After identification of the difficulties, we decided to change our plan and instead of focusing on oil, we will use lactose to imitate ‘oil’. This lactose analogue can also be substituted with different subtracts with appropriate modification on the biobricks in initiating the mechanism. Lactose is used as the analogue owing to various reasons:

• Lactose operon is widely studied
• No reporter needed
• Lac-Z assay
• Optimal difficulty and achievable for 2 months’ time

So, now our plan has changed from making an oil digesting bacterium to a lactose digesting bacterium. After the digestion is done, the bacteria will kill themselves.

The plasmid design

• placBAD: It is the promoter of the lac operon inducible by lactose or arabinose. Without the substrate, the promoter is suppressed by the repressor protein. Under this condition, the gene is considered as turned off. No expression of genes that are upstream the suppressed promoter can be observed. No proteins that are encoded by these genes are produced.
• cI: It is the coding sequence of cI protein. The cI protein acts as a repressor protein and bind to the promoter of the suicide gene. The suicide mechanism is then turned off without expression of gene E and production of E protein.
• Lac I: Encode for the inhibitor of the lac operon
• Lac Z: Encode for Beta-galactosidase which breakdowns lactose to glucose & galactose and convert lactose to L-lactose which can activate the lac operon
• Lac A : Encode for lactose acetylase which transport lactose from medium to E.Coli
• Lac Y : Encode for lactose permease which regulates concentration lactose inside the cell
• pL : a promoter that can be inhibited by cI

Reasons for choosing lac operon as the “performed task”?

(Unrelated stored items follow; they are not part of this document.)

-- pv_equiv track=rewrite | github.com/meerk40t/meerk40t | meerk40t/grbl/esp3d_upload.py | validate_filename_8_3
-- ===== SOURCE A (Python) =====
-- def validate_filename_8_3(filename):
--     """
--     Validate if filename follows 8.3 convention.
--
--     Args:
--         filename: Filename to validate
--
--     Returns:
--         bool: True if valid 8.3 format
--     """
--     if not filename or "." not in filename:
--         return False
--
--     parts = filename.rsplit(".", 1)
--     if len(parts) != 2:
--         return False
--
--     name, ext = parts
--
--     # Check length constraints
--     if len(name) > 8 or len(ext) > 3:
--         return False
--
--     # Check for invalid characters
--     invalid_chars = set(' \\/:*?"<>|')
--     if any(c in invalid_chars for c in filename):
--         return False
--
--     return True
-- ===== SOURCE B (Python) =====
-- def validate_filename_8_3(filename):
--     """Single forward pass: reject invalid chars as they appear, track the
--     last dot index, then check both length constraints arithmetically."""
--     dot = -1
--     for i, c in enumerate(filename):
--         if c in ' \\/:*?"<>|':
--             return False
--         if c == '.':
--             dot = i
--     if dot < 0:
--         return False
--     return dot <= 8 and len(filename) - dot - 1 <= 3
-- ===== Notes on version B (the rewrite author's own statement) =====
-- stated objective: simpler
-- what changed: Replaces rsplit + separate length checks + a second any() scan over a char set with one forward pass that rejects invalid characters on sight and tracks the last dot index, finishing with two arithmetic length checks.
import Mathlib
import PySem

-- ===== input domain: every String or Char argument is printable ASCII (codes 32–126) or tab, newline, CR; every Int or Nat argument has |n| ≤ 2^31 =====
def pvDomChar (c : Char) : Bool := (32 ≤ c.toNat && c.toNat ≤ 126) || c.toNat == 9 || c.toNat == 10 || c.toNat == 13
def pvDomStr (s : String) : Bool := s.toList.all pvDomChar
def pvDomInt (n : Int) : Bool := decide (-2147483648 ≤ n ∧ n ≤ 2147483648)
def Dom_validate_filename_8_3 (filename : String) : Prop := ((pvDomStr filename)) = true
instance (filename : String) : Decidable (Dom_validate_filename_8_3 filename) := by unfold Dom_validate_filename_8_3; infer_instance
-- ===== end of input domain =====

-- B replaces A's rsplit + separate length checks + second any() scan by one forward pass that
-- tracks the last dot index (objective: simpler, same O(n) cost).

-- ===== PORT A =====
-- invalid_chars = set(' \\/:*?"<>|')
def pvInvalidSet : PySem.Set Char := PySem.Set.ofList (" \\/:*?\"<>|".toList)

def validate_filename_8_3 (filename : String) : Bool :=
  let cs := filename.toList
  -- 'if not filename or "." not in filename: return False'  ("." in filename is a
  -- single-character substring test, so it is exactly char membership; exact here)
  if cs.isEmpty || !(cs.contains '.') then false
  else
    -- parts = filename.rsplit(".", 1): with '.' present this always yields exactly 2 parts
    -- (the len(parts) != 2 branch is unreachable), splitting at the LAST dot; exact here.
    let r := cs.reverse.idxOf '.'
    let idx := cs.length - 1 - r
    let name := cs.take idx
    let ext := cs.drop (idx + 1)
    if name.length > 8 ∨ ext.length > 3 then false
    else if cs.any (fun c => pvInvalidSet.contains c) then false
    else true

-- ===== PORT B =====
-- the for-loop over enumerate(filename): returns none at an early 'return False',
-- otherwise some of the final value of 'dot' (initially -1)
def pvAltLoop : List Char → Int → Int → Option Int
  | [], _, dot => some dot
  | c :: rest, i, dot =>
    if (" \\/:*?\"<>|".toList).contains c then none
    else pvAltLoop rest (i + 1) (if c = '.' then i else dot)

def validate_filename_8_3_alt (filename : String) : Bool :=
  let cs := filename.toList
  match pvAltLoop cs 0 (-1) with
  | none => false
  | some dot =>
    if dot < 0 then false
    else decide (dot ≤ 8 ∧ (cs.length : Int) - dot - 1 ≤ 3)

-- ===== PRECONDITION & SPEC =====
def Spec_validate_filename_8_3 (filename : String) (out : Bool) : Prop := out = validate_filename_8_3_alt filename
instance (filename : String) (out : Bool) : Decidable (Spec_validate_filename_8_3 filename out) := by unfold Spec_validate_filename_8_3; infer_instance

-- ===== CLAIM (what is proved, stated in full; the proofs are below) =====
def Claim_equal_validate_filename_8_3 : Prop := ∀ (filename : String), Dom_validate_filename_8_3 filename → Spec_validate_filename_8_3 filename (validate_filename_8_3 filename)

-- ===== LEMMAS AND PROOFS =====

-- the invalid-character list, and the final value of 'dot' when B's loop runs to the end
def pvInvList : List Char := " \\/:*?\"<>|".toList

def pvLastDot : List Char → Int → Int → Int
  | [], _, dot => dot
  | c :: rest, i, dot => pvLastDot rest (i + 1) (if c = '.' then i else dot)

theorem invSet_contains (c : Char) :
    pvInvalidSet.contains c = pvInvList.contains c := by
  have h : pvInvalidSet = pvInvList := by decide
  rw [h, PySem.Set.contains_eq_listContains]

theorem altLoop_char (cs : List Char) (i dot : Int) :
    pvAltLoop cs i dot =
      if cs.any (fun c => pvInvList.contains c) then none
      else some (pvLastDot cs i dot) := by
  induction cs generalizing i dot with
  | nil => simp [pvAltLoop, pvLastDot]
  | cons c rest ih =>
    have hl : (" \\/:*?\"<>|".toList) = pvInvList := rfl
    rw [pvAltLoop, pvLastDot, List.any_cons, hl]
    cases hc : pvInvList.contains c with
    | true => simp
    | false => simp only [Bool.false_or, if_false, Bool.false_eq_true, ih]

theorem lastDot_not_mem (cs : List Char) (i dot : Int) (h : '.' ∉ cs) :
    pvLastDot cs i dot = dot := by
  induction cs generalizing i dot with
  | nil => rfl
  | cons c rest ih =>
    simp only [List.mem_cons, not_or] at h
    rw [pvLastDot, if_neg (fun e => h.1 e.symm), ih _ _ h.2]

theorem lastDot_snoc (cs : List Char) (c : Char) (i dot : Int) :
    pvLastDot (cs ++ [c]) i dot =
      if c = '.' then i + cs.length else pvLastDot cs i dot := by
  induction cs generalizing i dot with
  | nil => simp [pvLastDot]
  | cons d rest ih =>
    simp only [List.cons_append, pvLastDot, ih, List.length_cons]
    split_ifs <;> push_cast <;> ring_nf

theorem lastDot_mem (cs : List Char) (i dot : Int) (h : '.' ∈ cs) :
    pvLastDot cs i dot = i + cs.length - 1 - cs.reverse.idxOf '.' := by
  induction cs using List.reverseRecOn generalizing i dot with
  | nil => simp at h
  | append_singleton rest c ih =>
    rw [lastDot_snoc]
    by_cases hc : c = '.'
    · subst hc
      simp [List.reverse_append, List.idxOf_cons_self]
      ring
    · have hmem : '.' ∈ rest := by
        rcases List.mem_append.mp h with h1 | h1
        · exact h1
        · simp at h1; exact absurd h1.symm hc
      have hlt : rest.reverse.idxOf '.' < rest.reverse.length :=
        List.idxOf_lt_length_of_mem (by simpa using hmem)
      rw [if_neg hc, ih _ _ hmem]
      simp only [List.reverse_append, List.reverse_singleton, List.singleton_append,
        List.idxOf_cons, List.length_append, List.length_singleton]
      rw [show (c == '.') = false from beq_eq_false_iff_ne.mpr hc]
      simp only [cond_false]
      simp at hlt
      push_cast
      omega

-- ===== VERDICT (by name: the statement is the Claim_ definition above) =====
theorem validate_filename_8_3_spec : Claim_equal_validate_filename_8_3 := by
  intro fn _
  unfold Spec_validate_filename_8_3 validate_filename_8_3 validate_filename_8_3_alt
  simp only [funext invSet_contains]
  generalize fn.toList = cs
  rw [altLoop_char]
  by_cases hdot : '.' ∈ cs
  · have hne : cs ≠ [] := by rintro rfl; simp at hdot
    have hr : cs.reverse.idxOf '.' < cs.length := by
      have := List.idxOf_lt_length_of_mem (by simpa using hdot : '.' ∈ cs.reverse)
      simpa using this
    rw [lastDot_mem _ _ _ hdot]
    have hcont : cs.contains '.' = true := by simpa using hdot
    simp only [List.isEmpty_iff, hne, hcont, Bool.not_true, Bool.or_false,
      if_false, List.length_take, List.length_drop]
    cases hinv : cs.any (fun c => pvInvList.contains c) with
    | true => split_ifs <;> simp_all
    | false =>
      simp only [Bool.false_eq_true, if_false]
      have hge : ¬ ((0 : Int) + cs.length - 1 - cs.reverse.idxOf '.' < 0) := by omega
      rw [if_neg hge]
      split_ifs with h1
      · rw [eq_comm, decide_eq_false_iff_not]
        omega
      · rw [eq_comm, decide_eq_true_eq]
        omega
  · have hcont : cs.contains '.' = false := by simpa using hdot
    rw [lastDot_not_mem _ _ _ hdot]
    simp only [hcont, Bool.not_false, Bool.or_true, if_true]
    cases hinv : cs.any (fun c => pvInvList.contains c) with
    | true => rfl
    | false => simp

• Found in E.coli naturally
• Well-studied
• Easy to understand how mechanism of lac operon work
• Lactose as an analog of “crude oil molecule”
• Present in the chromosomes of E.coli, so recombination of a new promoter can be perfomed

Scenarios

• In the presence of lactose, the lac operon and cI which were originally suppressed by repressor are now turned on. Transcription, translation and modifications are carried out to express the gene. cI protein and the β-galactosidase (hydrolytic enzyme that catalyzes the hydrolysis of lactose) are produced. The lactose starts to be digested. cI protein is the repressor of the promoter of suicide gene E, pL. The expression of suicide gene is therefore suppressed.

• The lactose in the cell culture is continuously digested. When all the lactose has been digested, the promoter of cI gene and lac operon are then suppressed. No β-galactozidase and cI protein are produced. In the absence of cI protein, the suicide gene is being turned on. The expression of gene E (production of E protein) leads to the formation of holes in the cell membrane which causes the cell death. The mechanism can be referred to the previous part.

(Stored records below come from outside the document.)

-- pv_equiv track=rewrite | github.com/Atumyugi/RSIP | yoyiUtils/yoyiDataSet.py | ComputeBlockByGeneratePairData
-- ===== SOURCE A (Python) =====
-- def ComputeBlockByGeneratePairData(H, W, block_size, overlap_size):
--     subIm_index = []
--     for r in range(0, H - block_size, overlap_size):
--         for c in range(0, W - block_size, block_size):
--             subIm_index.append([r, r + block_size, c, c + block_size])
--         subIm_index.append([r, r + block_size, W - block_size, W])  # 右侧边界
--     for c in range(0, W - block_size, block_size):  # 下侧边界
--         subIm_index.append([H - block_size, H, c, c + block_size])
--     subIm_index.append([H - block_size, H, W - block_size, W])  # 右下角
--     return subIm_index
-- ===== SOURCE B (Python) =====
-- def ComputeBlockByGeneratePairData(H, W, block_size, overlap_size):
--     # number of block starts along one axis: interior starts ceil(limit/step) (floored at 0) plus the boundary start
--     def n_starts(limit, step):
--         return max(0, -(-limit // step)) + 1
--
--     nr = n_starts(H - block_size, overlap_size)
--     nc = n_starts(W - block_size, block_size)
--     out = []
--     for k in range(nr * nc):
--         i, j = divmod(k, nc)
--         rs = i * overlap_size if i < nr - 1 else H - block_size
--         cs = j * block_size if j < nc - 1 else W - block_size
--         out.append([rs, rs + block_size, cs, cs + block_size])
--     return out
-- ===== Notes on version B (the rewrite author's own statement) =====
-- stated objective: alternative
-- what changed: Replaced A's four special-cased nested append loops (interior grid, right edge, bottom edge, corner) by a single flat loop over range(nr*nc) that recovers each block's row/column start arithmetically via divmod, with the grid dimensions nr, nc computed by closed-form ceiling division.
import Mathlib
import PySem

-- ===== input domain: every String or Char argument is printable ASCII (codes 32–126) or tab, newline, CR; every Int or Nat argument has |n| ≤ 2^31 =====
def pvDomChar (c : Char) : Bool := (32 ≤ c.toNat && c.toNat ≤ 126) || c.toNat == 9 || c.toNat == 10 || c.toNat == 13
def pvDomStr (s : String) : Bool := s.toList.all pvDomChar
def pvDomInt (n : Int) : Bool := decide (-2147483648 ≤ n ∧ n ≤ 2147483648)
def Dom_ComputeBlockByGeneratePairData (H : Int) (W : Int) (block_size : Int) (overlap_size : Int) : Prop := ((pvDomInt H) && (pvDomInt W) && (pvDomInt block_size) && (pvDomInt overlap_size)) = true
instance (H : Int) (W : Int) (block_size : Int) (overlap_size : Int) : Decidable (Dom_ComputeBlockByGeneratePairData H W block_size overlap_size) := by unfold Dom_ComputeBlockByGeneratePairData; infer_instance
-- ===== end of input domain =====

-- B replaces A's four special-cased nested append loops by a single flat loop over
-- range(nr*nc) that recovers each block's row/column start arithmetically with divmod,
-- with the grid dimensions obtained by closed-form ceiling division (objective: alternative).

-- ===== PORT A =====
def ComputeBlockByGeneratePairData (H : Int) (W : Int) (block_size : Int) (overlap_size : Int) : List (List Int) :=
  let subIm_index : List (List Int) := []
  let subIm_index :=
    (PySem.List.pyRange 0 (H - block_size) overlap_size).foldl (fun acc r =>
      ((PySem.List.pyRange 0 (W - block_size) block_size).foldl (fun acc2 c =>
        acc2 ++ [[r, r + block_size, c, c + block_size]]) acc)
      ++ [[r, r + block_size, W - block_size, W]]) subIm_index
  let subIm_index :=
    (PySem.List.pyRange 0 (W - block_size) block_size).foldl (fun acc c =>
      acc ++ [[H - block_size, H, c, c + block_size]]) subIm_index
  subIm_index ++ [[H - block_size, H, W - block_size, W]]

-- ===== PORT B =====
-- helper n_starts of Source B: max(0, -(-limit // step)) + 1
def pvNStarts (limit : Int) (step : Int) : Int :=
  max 0 (-(PySem.Int.floordiv (-limit) step)) + 1

def ComputeBlockByGeneratePairData_alt (H : Int) (W : Int) (block_size : Int) (overlap_size : Int) : List (List Int) :=
  let nr := pvNStarts (H - block_size) overlap_size
  let nc := pvNStarts (W - block_size) block_size
  (PySem.List.pyRange 0 (nr * nc) 1).foldl (fun out k =>
    let i := PySem.Int.floordiv k nc
    let j := PySem.Int.mod k nc
    let rs := if i < nr - 1 then i * overlap_size else H - block_size
    let cs := if j < nc - 1 then j * block_size else W - block_size
    out ++ [[rs, rs + block_size, cs, cs + block_size]]) []

-- ===== PRECONDITION & SPEC =====
-- Pre_ excludes exactly the inputs where Python A raises ValueError: range() with step 0
-- (overlap_size == 0 or block_size == 0); B raises ZeroDivisionError there too.
def Pre_ComputeBlockByGeneratePairData (H : Int) (W : Int) (block_size : Int) (overlap_size : Int) : Prop :=
  block_size ≠ 0 ∧ overlap_size ≠ 0
instance (H : Int) (W : Int) (block_size : Int) (overlap_size : Int) : Decidable (Pre_ComputeBlockByGeneratePairData H W block_size overlap_size) := by unfold Pre_ComputeBlockByGeneratePairData; infer_instance

def pvWitness_ComputeBlockByGeneratePairData : Int × Int × Int × Int := (10, 7, 3, 2)

def Spec_ComputeBlockByGeneratePairData (H : Int) (W : Int) (block_size : Int) (overlap_size : Int) (out : List (List Int)) : Prop := out = ComputeBlockByGeneratePairData_alt H W block_size overlap_size
instance (H : Int) (W : Int) (block_size : Int) (overlap_size : Int) (out : List (List Int)) : Decidable (Spec_ComputeBlockByGeneratePairData H W block_size overlap_size out) := by unfold Spec_ComputeBlockByGeneratePairData; infer_instance

-- ===== CLAIM (what is proved, stated in full; the proofs are below) =====
def Claim_equal_ComputeBlockByGeneratePairData : Prop := ∀ (H : Int) (W : Int) (block_size : Int) (overlap_size : Int), Dom_ComputeBlockByGeneratePairData H W block_size overlap_size → Pre_ComputeBlockByGeneratePairData H W block_size overlap_size → Spec_ComputeBlockByGeneratePairData H W block_size overlap_size (ComputeBlockByGeneratePairData H W block_size overlap_size)

-- ===== LEMMAS AND PROOFS =====

-- ceiling division: -((-L) // s) = (L + s - 1) // s for 0 < s (Euclidean = floor here)
theorem pvCeilAux (L s : Int) (hs : 0 < s) : -((-L)/s) = (L + s - 1)/s := by
  have hs0 : s ≠ 0 := by omega
  rcases em (s ∣ L) with h | h
  · obtain ⟨c, rfl⟩ := h
    have e1 : -(s * c) = s * (-c) := by ring
    have e2 : s * c + s - 1 = (s - 1) + c * s := by ring
    rw [e1, Int.mul_ediv_cancel_left _ hs0, e2, Int.add_mul_ediv_right _ _ hs0,
        Int.ediv_eq_zero_of_lt (by omega) (by omega)]
    ring
  · have hmod : L % s ≠ 0 := fun hc => h (Int.dvd_of_emod_eq_zero hc)
    have hb1 : 0 ≤ L % s := Int.emod_nonneg _ hs0
    have hb2 : L % s < s := Int.emod_lt_of_pos _ hs
    have hL : s * (L / s) + L % s = L := Int.ediv_add_emod L s
    have hL2 : L / s * s = s * (L / s) := by ring
    have lhs : (-L)/s = -(L/s) - 1 := by
      rw [Int.neg_ediv, if_neg h, Int.sign_eq_one_of_pos hs]
    have e1 : L + s - 1 = (L % s - 1 + 1 * s) + (L / s) * s := by omega
    rw [lhs, e1, Int.add_mul_ediv_right _ _ hs0, Int.add_mul_ediv_right _ _ hs0]
    rw [Int.ediv_eq_zero_of_lt (show (0:Int) ≤ L % s - 1 by omega) (by omega)]
    ring

-- range(0, L, s) is the first (pvNStarts L s - 1) multiples of s
theorem pvPyRangeZeroEq (L s : Int) (hs : s ≠ 0) :
    PySem.List.pyRange 0 L s
      = (List.range (max 0 (-(PySem.Int.floordiv (-L) s))).toNat).map (fun k : Nat => s * (k:Int)) := by
  have hcnt : (if 0 < s then if 0 < L then ((L - 0 + s - 1) / s).toNat else 0
      else if L < 0 then ((0 - L + -s - 1) / -s).toNat else 0)
      = (max 0 (-(PySem.Int.floordiv (-L) s))).toNat := by
    rcases lt_or_gt_of_ne hs with hneg | hpos
    · rw [if_neg (by omega : ¬ (0:Int) < s)]
      have h1 : PySem.Int.floordiv (-L) s = PySem.Int.floordiv L (-s) := by
        have := PySem.Int.floordiv_neg_neg L (-s)
        simpa using this
      have hpos' : (0:Int) < -s := by omega
      rw [h1, PySem.Int.floordiv_eq_ediv_of_pos hpos']
      have hceil := pvCeilAux (-L) (-s) hpos'
      simp only [neg_neg] at hceil
      rw [hceil]
      have e : 0 - L + -s - 1 = -L + -s - 1 := by ring
      rw [e]
      split_ifs with h
      · have : (0:Int) ≤ (-L + -s - 1) / (-s) := Int.ediv_nonneg (by omega) (by omega)
        omega
      · have : (-L + -s - 1) / (-s) < 1 := by
          rw [Int.ediv_lt_iff_lt_mul hpos']
          omega
        omega
    · rw [if_pos hpos, PySem.Int.floordiv_eq_ediv_of_pos hpos, pvCeilAux L s hpos]
      have e : L - 0 + s - 1 = L + s - 1 := by ring
      rw [e]
      split_ifs with h
      · have : (0:Int) ≤ (L + s - 1) / s := Int.ediv_nonneg (by omega) (by omega)
        omega
      · have : (L + s - 1) / s < 1 := by
          rw [Int.ediv_lt_iff_lt_mul hpos]
          omega
        omega
  unfold PySem.List.pyRange
  rw [if_neg hs]
  simp only [zero_add]
  rw [hcnt]

theorem pvMapRangeGetD {α : Type} (xs : List α) (d : α) :
    (List.range xs.length).map (fun k => xs.getD k d) = xs := by
  apply List.ext_getElem
  · simp
  · intro i h1 h2
    simp [List.getD_eq_getElem?_getD, h2]

-- flat divmod enumeration of a grid = row-major flatMap
theorem pvGridEnum {α : Type} (C : List Int) (f : Int → Int → α) (hC : 0 < C.length) :
    ∀ (R : List Int),
      (List.range (R.length * C.length)).map
        (fun k => f (R.getD (k / C.length) 0) (C.getD (k % C.length) 0))
      = R.flatMap (fun r => C.map (f r)) := by
  intro R
  induction R with
  | nil => simp
  | cons r R ih =>
    have hlen : (r :: R).length * C.length = C.length + R.length * C.length := by
      simp [List.length_cons]; ring
    rw [hlen, List.range_add, List.map_append, List.map_map]
    congr 1
    · have h1 : ∀ k ∈ List.range C.length,
          f ((r :: R).getD (k / C.length) 0) (C.getD (k % C.length) 0) = f r (C.getD k 0) := by
        intro k hk
        rw [List.mem_range] at hk
        rw [Nat.div_eq_of_lt hk, Nat.mod_eq_of_lt hk]
        rfl
      rw [List.map_congr_left h1]
      calc (List.range C.length).map (fun k => f r (C.getD k 0))
          = ((List.range C.length).map (fun k => C.getD k 0)).map (f r) := by
            rw [List.map_map]; rfl
        _ = C.map (f r) := by rw [pvMapRangeGetD]
    · have h2 : ∀ k ∈ List.range (R.length * C.length),
          ((fun k => f ((r :: R).getD (k / C.length) 0) (C.getD (k % C.length) 0)) ∘
            (fun x => C.length + x)) k
          = f (R.getD (k / C.length) 0) (C.getD (k % C.length) 0) := by
        intro k hk
        simp only [Function.comp]
        rw [Nat.add_div_left _ hC, Nat.add_mod_left]
        rfl
      rw [List.map_congr_left h2, ih]
      simp [List.flatMap_def]

theorem pvGetDStarts (c : Nat) (s last : Int) (i : Nat) (hi : i ≤ c) :
    ((List.range c).map (fun t : Nat => s * (t:Int)) ++ [last]).getD i 0
      = if i < c then s * (i:Int) else last := by
  rcases lt_or_eq_of_le hi with h | h
  · rw [if_pos h, List.getD_append _ _ _ _ (by simpa using h)]
    simp [List.getD_eq_getElem?_getD, List.getElem?_map, List.getElem?_range h]
  · subst h
    rw [if_neg (lt_irrefl _)]
    rw [List.getD_eq_getElem?_getD, List.getElem?_append_right (by simp)]
    simp

theorem pvAFlatMap (H W bs ov : Int) :
    ComputeBlockByGeneratePairData H W bs ov
      = (PySem.List.pyRange 0 (H - bs) ov ++ [H - bs]).flatMap
          (fun r => (PySem.List.pyRange 0 (W - bs) bs ++ [W - bs]).map
            (fun c => [r, r + bs, c, c + bs])) := by
  unfold ComputeBlockByGeneratePairData
  simp only [PySem.List.foldl_append_singleton_eq_map, List.append_assoc]
  rw [PySem.List.foldl_append_eq_flatMap
      (g := fun r => ((PySem.List.pyRange 0 (W - bs) bs).map
        (fun c => [r, r + bs, c, c + bs])) ++ [[r, r + bs, W - bs, W]])]
  simp only [List.flatMap_append, List.flatMap_singleton, List.map_append, List.map_singleton]
  have hW : W - bs + bs = W := by ring
  have hH : H - bs + bs = H := by ring
  simp [hW, hH]

theorem pvAltFlatMap (H W bs ov : Int) (hbs : bs ≠ 0) (hov : ov ≠ 0) :
    ComputeBlockByGeneratePairData_alt H W bs ov
      = (PySem.List.pyRange 0 (H - bs) ov ++ [H - bs]).flatMap
          (fun r => (PySem.List.pyRange 0 (W - bs) bs ++ [W - bs]).map
            (fun c => [r, r + bs, c, c + bs])) := by
  simp only [ComputeBlockByGeneratePairData_alt, pvNStarts,
    PySem.List.foldl_append_singleton_eq_map, List.nil_append]
  rw [pvPyRangeZeroEq (H - bs) ov hov, pvPyRangeZeroEq (W - bs) bs hbs,
    PySem.List.pyRange_one]
  set cr := max 0 (-PySem.Int.floordiv (-(H - bs)) ov) with hcrdef
  set cc := max 0 (-PySem.Int.floordiv (-(W - bs)) bs) with hccdef
  have hcr : 0 ≤ cr := le_max_left _ _
  have hcc : 0 ≤ cc := le_max_left _ _
  set R := (List.range cr.toNat).map (fun k : Nat => ov * (k:Int)) ++ [H - bs] with hRdef
  set C := (List.range cc.toNat).map (fun k : Nat => bs * (k:Int)) ++ [W - bs] with hCdef
  have hRlen : R.length = cr.toNat + 1 := by simp [hRdef]
  have hClen : C.length = cc.toNat + 1 := by simp [hCdef]
  have hNN : ((cr + 1) * (cc + 1) - 0).toNat = R.length * C.length := by
    rw [hRlen, hClen]
    have e3 : (cr + 1) * (cc + 1) - 0 = (((cr.toNat + 1) * (cc.toNat + 1) : Nat) : Int) := by
      push_cast [Int.toNat_of_nonneg hcr, Int.toNat_of_nonneg hcc]
      ring
    rw [e3, Int.toNat_natCast]
  rw [hNN, List.map_map,
    ← pvGridEnum C (fun r c => [r, r + bs, c, c + bs]) (by rw [hClen]; omega) R]
  apply List.map_congr_left
  intro k hk
  rw [List.mem_range, hRlen, hClen] at hk
  simp only [Function.comp, zero_add, hClen]
  have hNc : cc + 1 = ((cc.toNat + 1 : Nat) : Int) := by
    push_cast [Int.toNat_of_nonneg hcc]
    ring
  rw [hNc, PySem.Int.floordiv_natCast, PySem.Int.mod_natCast]
  have hkdiv : k / (cc.toNat + 1) ≤ cr.toNat := by
    have hlt : k / (cc.toNat + 1) < cr.toNat + 1 :=
      Nat.div_lt_of_lt_mul (Nat.mul_comm (cr.toNat + 1) (cc.toNat + 1) ▸ hk)
    omega
  have hkmod : k % (cc.toNat + 1) ≤ cc.toNat := by
    have := Nat.mod_lt k (show 0 < cc.toNat + 1 by omega)
    omega
  rw [hRdef, hCdef, pvGetDStarts cr.toNat ov (H - bs) _ hkdiv,
    pvGetDStarts cc.toNat bs (W - bs) _ hkmod]
  have ecr : cr + 1 - 1 = ((cr.toNat : Nat) : Int) := by omega
  have ecc : ((cc.toNat + 1 : Nat) : Int) - 1 = ((cc.toNat : Nat) : Int) := by omega
  simp only [ecr, ecc, Nat.cast_lt]
  split_ifs <;> simp [Int.mul_comm]

-- ===== VERDICT (by name: the statement is the Claim_ definition above) =====
theorem ComputeBlockByGeneratePairData_spec : Claim_equal_ComputeBlockByGeneratePairData := by
  intro H W bs ov _ hpre
  obtain ⟨hbs, hov⟩ := hpre
  unfold Spec_ComputeBlockByGeneratePairData
  rw [pvAFlatMap, pvAltFlatMap H W bs ov hbs hov]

• During the culture of the bacteria, arabinose is added to the LB agar which is the growing medium of the bacteria. The promoter of cI and lac operon can be activated by arabinose as well. Therefore, cI protein is produced continuously to suppress the expression of the suicide gene. This can prevent the bacterial cell death under un-desired conditions.

Possible flaws

• Leaky expression
• The suicide genes won’t work
• The time it takes for cell death

Results

The figure above shows the gel photo of the suicide gene E 　　　　　　　　The gel photo of the plasmid pET28a

The table showing the optical densities of the bacterial culture with the bacteria contain transformed plasmids

The graph showing the changes in optical density versus time

Possible further research

• The digestion part can be changed to any genes we want with different inducible promoters like heavy metal promoters.
• Ultimately we can technically make specific bacteria which digest different chemical and carry out suicide afterwards.